Reproduce exactly, from the line containing "have hB : generate_orientations_alt", every line down to the end of the data below.

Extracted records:
== Segment start ==
theorem pvFoldlMinAdd (t : List Int) (x a : Int) :
    (t.map (fun y => y + a)).foldl min (x + a) = t.foldl min x + a := by
  induction t generalizing x with
  | nil => rfl
  | cons y ys ih => simp only [List.map_cons, List.foldl_cons, min_add_add_right, ih]

theorem pvMinF_shift (m : List (Int × Int)) (hm : m ≠ []) (a b : Int) :
    pvMinF (m.map (fun p => (p.1 + a, p.2 + b))) = pvMinF m + a := by
  obtain ⟨q, t, rfl⟩ := List.exists_cons_of_ne_nil hm
  simp only [pvMinF, List.map_cons, List.map_map, PySem.List.min?_id_cons, Option.getD_some]
  have : (t.map ((fun p => p.1) ∘ fun p : Int × Int => (p.1 + a, p.2 + b))) =
      (t.map (fun p => p.1)).map (fun y => y + a) := by
    simp [List.map_map]
  rw [this, pvFoldlMinAdd]

theorem pvMinS_shift (m : List (Int × Int)) (hm : m ≠ []) (a b : Int) :
    pvMinS (m.map (fun p => (p.1 + a, p.2 + b))) = pvMinS m + b := by
  obtain ⟨q, t, rfl⟩ := List.exists_cons_of_ne_nil hm
  simp only [pvMinS, List.map_cons, List.map_map, PySem.List.min?_id_cons, Option.getD_some]
  have : (t.map ((fun p => p.2) ∘ fun p : Int × Int => (p.1 + a, p.2 + b))) =
      (t.map (fun p => p.2)).map (fun y => y + b) := by
    simp [List.map_map]
  rw [this, pvFoldlMinAdd]

theorem pvNorm_shift (m : List (Int × Int)) (hm : m ≠ []) (a b : Int) :
    pvNorm (m.map (fun p => (p.1 + a, p.2 + b))) = pvNorm m := by
  unfold pvNorm
  rw [pvMinF_shift m hm a b, pvMinS_shift m hm a b, List.map_map]
  apply List.map_congr_left
  intro p _
  simp only [Function.comp, Prod.mk.injEq]
  omega

theorem pvTransInj (a b : Int) : Function.Injective (fun p : Int × Int => (p.1 + a, p.2 + b)) := by
  intro ⟨x, y⟩ ⟨z, w⟩ h
  simp only [Prod.mk.injEq] at h
  exact Prod.ext (by omega) (by omega)

theorem pvRotInj : Function.Injective (fun p : Int × Int => (p.2, -p.1)) := by
  intro ⟨x, y⟩ ⟨z, w⟩ h
  simp only [Prod.mk.injEq] at h
  exact Prod.ext (by omega) (by omega)

theorem pvFlipInj : Function.Injective (fun p : Int × Int => (p.1, -p.2)) := by
  intro ⟨x, y⟩ ⟨z, w⟩ h
  simp only [Prod.mk.injEq] at h
  exact Prod.ext (by omega) (by omega)

theorem pvNorm_eq_map_shift (m : List (Int × Int)) :
    pvNorm m = m.map (fun p => (p.1 + -pvMinF m, p.2 + -pvMinS m)) := by
  unfold pvNorm
  apply List.map_congr_left
  intro p _
  simp only [Prod.mk.injEq]
  omega

theorem pvNorm_nodup (m : List (Int × Int)) (h : m.Nodup) : (pvNorm m).Nodup := by
  rw [pvNorm_eq_map_shift]
  exact h.map (pvTransInj _ _)

theorem pvNorm_ne_nil (m : List (Int × Int)) (h : m ≠ []) : pvNorm m ≠ [] := by
  unfold pvNorm
  simpa using h

theorem pvOfList_ne_nil {α : Type} [BEq α] [LawfulBEq α] (l : List α) (h : l ≠ []) :
    PySem.Set.ofList l ≠ [] := by
  obtain ⟨x, xs, rfl⟩ := List.exists_cons_of_ne_nil h
  simp [PySem.Set.ofList_cons]

-- rotate_90 / flip_horizontal on a nonempty list, written through pvNorm
theorem pvRot90_eq (l : List (Int × Int)) (h : l ≠ []) :
    pvRot90 l = pvNorm ((PySem.Set.ofList l).map (fun p => (p.2, -p.1))) := by
  have hnd : ((PySem.Set.ofList l).map (fun p : Int × Int => (p.2, -p.1))).Nodup :=
    (PySem.Set.nodup_ofList l).map pvRotInj
  simp only [pvRot90, if_neg h, pvOfList_map_inj pvRotInj, pvNorm, pvMinF, pvMinS]
  rw [PySem.Set.ofList_eq_self_of_nodup _ (hnd.map (by
    intro p q hpq
    simp only [Prod.mk.injEq] at hpq
    exact Prod.ext (by omega) (by omega)))]

theorem pvFlipH_eq (l : List (Int × Int)) (h : l ≠ []) :
    pvFlipH l = pvNorm ((PySem.Set.ofList l).map (fun p => (p.1, -p.2))) := by
  have hnd : ((PySem.Set.ofList l).map (fun p : Int × Int => (p.1, -p.2))).Nodup :=
    (PySem.Set.nodup_ofList l).map pvFlipInj
  simp only [pvFlipH, if_neg h, pvOfList_map_inj pvFlipInj, pvNorm, pvMinF, pvMinS]
  rw [PySem.Set.ofList_eq_self_of_nodup _ (hnd.map (by
    intro p q hpq
    simp only [Prod.mk.injEq] at hpq
    exact Prod.ext (by omega) (by omega)))]

theorem pvRot90_norm (m : List (Int × Int)) (hm : m ≠ []) (hnd : m.Nodup) :
    pvRot90 (pvNorm m) = pvNorm (m.map (fun p => (p.2, -p.1))) := by
  rw [pvRot90_eq _ (pvNorm_ne_nil m hm),
      PySem.Set.ofList_eq_self_of_nodup _ (pvNorm_nodup m hnd)]
  have h1 : (pvNorm m).map (fun p : Int × Int => (p.2, -p.1)) =
      (m.map (fun p : Int × Int => (p.2, -p.1))).map
        (fun p => (p.1 + -pvMinS m, p.2 + pvMinF m)) := by
    rw [pvNorm_eq_map_shift, List.map_map, List.map_map]
    apply List.map_congr_left
    intro p _
    obtain ⟨a, b⟩ := p
    simp; omega
  rw [h1, pvNorm_shift _ (by simpa using hm)]

theorem pvCandB_eq (l : List (Int × Int)) (t : (Int × Int) → (Int × Int))
    (ht : Function.Injective t) :
    pvCandB l t = pvNorm ((PySem.Set.ofList l).map t) := by
  have hnd : ((PySem.Set.ofList l).map t).Nodup := (PySem.Set.nodup_ofList l).map ht
  simp only [pvCandB, pvOfList_map_inj ht, pvNorm, pvMinF, pvMinS]
  rw [PySem.Set.ofList_eq_self_of_nodup _ (hnd.map (by
    intro p q hpq
    simp only [Prod.mk.injEq] at hpq
    exact Prod.ext (by omega) (by omega)))]

theorem pvInner_four (st : List (List (Int × Int)) × List (List (Int × Int))) (cur : List (Int × Int)) :
    pvInner 4 st cur =
      pvStep (pvStep (pvStep (pvStep st cur) (pvRot90 cur)) (pvRot90 (pvRot90 cur)))
        (pvRot90 (pvRot90 (pvRot90 cur))) := rfl

theorem pvMain (coords : List (Int × Int)) (h : coords ≠ []) :
    generate_orientations coords = generate_orientations_alt coords := by
  have hEnd : (PySem.Set.ofList coords).Nodup := PySem.Set.nodup_ofList coords
  have hEne : PySem.Set.ofList coords ≠ [] := pvOfList_ne_nil coords h
  have hne : ∀ (t : (Int × Int) → (Int × Int)), (PySem.Set.ofList coords).map t ≠ [] :=
    fun t => by simpa using hEne
  have hnd : ∀ (t : (Int × Int) → (Int × Int)), Function.Injective t →
      ((PySem.Set.ofList coords).map t).Nodup := fun t ht => hEnd.map ht
  have i2 : Function.Injective (fun p : Int × Int => (-p.1, -p.2)) := by
    intro p q hpq; simp only [Prod.mk.injEq] at hpq; exact Prod.ext (by omega) (by omega)
  have i3 : Function.Injective (fun p : Int × Int => (-p.2, p.1)) := by
    intro p q hpq; simp only [Prod.mk.injEq] at hpq; exact Prod.ext (by omega) (by omega)
  have i5 : Function.Injective (fun p : Int × Int => (-p.2, -p.1)) := by
    intro p q hpq; simp only [Prod.mk.injEq] at hpq; exact Prod.ext (by omega) (by omega)
  have i6 : Function.Injective (fun p : Int × Int => (-p.1, p.2)) := by
    intro p q hpq; simp only [Prod.mk.injEq] at hpq; exact Prod.ext (by omega) (by omega)
  have i7 : Function.Injective (fun p : Int × Int => (p.2, p.1)) := by
    intro p q hpq; simp only [Prod.mk.injEq] at hpq; exact Prod.ext (by omega) (by omega)
  -- A's successive candidates, written through pvNorm
  have e1 : pvRot90 coords =
      pvNorm ((PySem.Set.ofList coords).map (fun p => (p.2, -p.1))) := pvRot90_eq coords h
  have e2 : pvRot90 (pvNorm ((PySem.Set.ofList coords).map (fun p => (p.2, -p.1)))) =
      pvNorm ((PySem.Set.ofList coords).map (fun p => (-p.1, -p.2))) := by
    rw [pvRot90_norm _ (hne _) (hnd _ pvRotInj), List.map_map]
    apply congrArg
    apply List.map_congr_left
    intro p _
    obtain ⟨a, b⟩ := p
    simp
  have e3 : pvRot90 (pvNorm ((PySem.Set.ofList coords).map (fun p => (-p.1, -p.2)))) =
      pvNorm ((PySem.Set.ofList coords).map (fun p => (-p.2, p.1))) := by
    rw [pvRot90_norm _ (hne _) (hnd _ i2), List.map_map]
    apply congrArg
    apply List.map_congr_left
    intro p _
    obtain ⟨a, b⟩ := p
    simp
  have e4 : pvFlipH coords =
      pvNorm ((PySem.Set.ofList coords).map (fun p => (p.1, -p.2))) := pvFlipH_eq coords h
  have e5 : pvRot90 (pvNorm ((PySem.Set.ofList coords).map (fun p => (p.1, -p.2)))) =
      pvNorm ((PySem.Set.ofList coords).map (fun p => (-p.2, -p.1))) := by
    rw [pvRot90_norm _ (hne _) (hnd _ pvFlipInj), List.map_map]
    apply congrArg
    apply List.map_congr_left
    intro p _
    obtain ⟨a, b⟩ := p
    simp
  have e6 : pvRot90 (pvNorm ((PySem.Set.ofList coords).map (fun p => (-p.2, -p.1)))) =
      pvNorm ((PySem.Set.ofList coords).map (fun p => (-p.1, p.2))) := by
    rw [pvRot90_norm _ (hne _) (hnd _ i5), List.map_map]
    apply congrArg
    apply List.map_congr_left
    intro p _
    obtain ⟨a, b⟩ := p
    simp
  have e7 : pvRot90 (pvNorm ((PySem.Set.ofList coords).map (fun p => (-p.1, p.2)))) =
      pvNorm ((PySem.Set.ofList coords).map (fun p => (p.2, p.1))) := by
    rw [pvRot90_norm _ (hne _) (hnd _ i6), List.map_map]
    apply congrArg
    apply List.map_congr_left
    intro p _
    obtain ⟨a, b⟩ := p
    simp
  -- B's candidates
  have b1 := pvCandB_eq coords _ pvRotInj
  have b2 := pvCandB_eq coords _ i2
  have b3 := pvCandB_eq coords _ i3
  have b4 := pvCandB_eq coords _ pvFlipInj
  have b5 := pvCandB_eq coords _ i5
  have b6 := pvCandB_eq coords _ i6
  have b7 := pvCandB_eq coords _ i7
  -- unfold both programs to an eight-step pvStep chain
  have hA : generate_orientations coords =
      (pvStep (pvStep (pvStep (pvStep (pvStep (pvStep (pvStep (pvStep ([], []) coords)
        (pvRot90 coords)) (pvRot90 (pvRot90 coords))) (pvRot90 (pvRot90 (pvRot90 coords))))
        (pvFlipH coords)) (pvRot90 (pvFlipH coords))) (pvRot90 (pvRot90 (pvFlipH coords))))
        (pvRot90 (pvRot90 (pvRot90 (pvFlipH coords))))).1 := by
    show ([coords, pvFlipH coords].foldl (fun st base => pvInner 4 st base) ([], [])).1 = _
    simp only [List.foldl_cons, List.foldl_nil, pvInner_four]
  have hB : generate_orientations_alt coords =
      (pvStep (pvStep (pvStep (pvStep (pvStep (pvStep (pvStep (pvStep ([], []) coords)
        (pvCandB coords (fun p => (p.2, -p.1)))) (pvCandB coords (fun p => (-p.1, -p.2))))
        (pvCandB coords (fun p => (-p.2, p.1)))) (pvCandB coords (fun p => (p.1, -p.2))))
        (pvCandB coords (fun p => (-p.2, -p.1)))) (pvCandB coords (fun p => (-p.1, p.2))))
        (pvCandB coords (fun p => (p.2, p.1)))).1 := by
    simp only [generate_orientations_alt, if_neg h, List.foldl_cons, List.foldl_nil]
    rfl
  rw [hA, hB, e1, e2, e3, e4, e5, e6, e7, b1, b2, b3, b4, b5, b6, b7]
== Segment end ==
Result of the exercise:
  have hB : generate_orientations_alt coords =
      (pvStep (pvStep (pvStep (pvStep (pvStep (pvStep (pvStep (pvStep ([], []) coords)
        (pvCandB coords (fun p => (p.2, -p.1)))) (pvCandB coords (fun p => (-p.1, -p.2))))
        (pvCandB coords (fun p => (-p.2, p.1)))) (pvCandB coords (fun p => (p.1, -p.2))))
        (pvCandB coords (fun p => (-p.2, -p.1)))) (pvCandB coords (fun p => (-p.1, p.2))))
        (pvCandB coords (fun p => (p.2, p.1)))).1 := by
    simp only [generate_orientations_alt, if_neg h, List.foldl_cons, List.foldl_nil]
    rfl
  rw [hA, hB, e1, e2, e3, e4, e5, e6, e7, b1, b2, b3, b4, b5, b6, b7]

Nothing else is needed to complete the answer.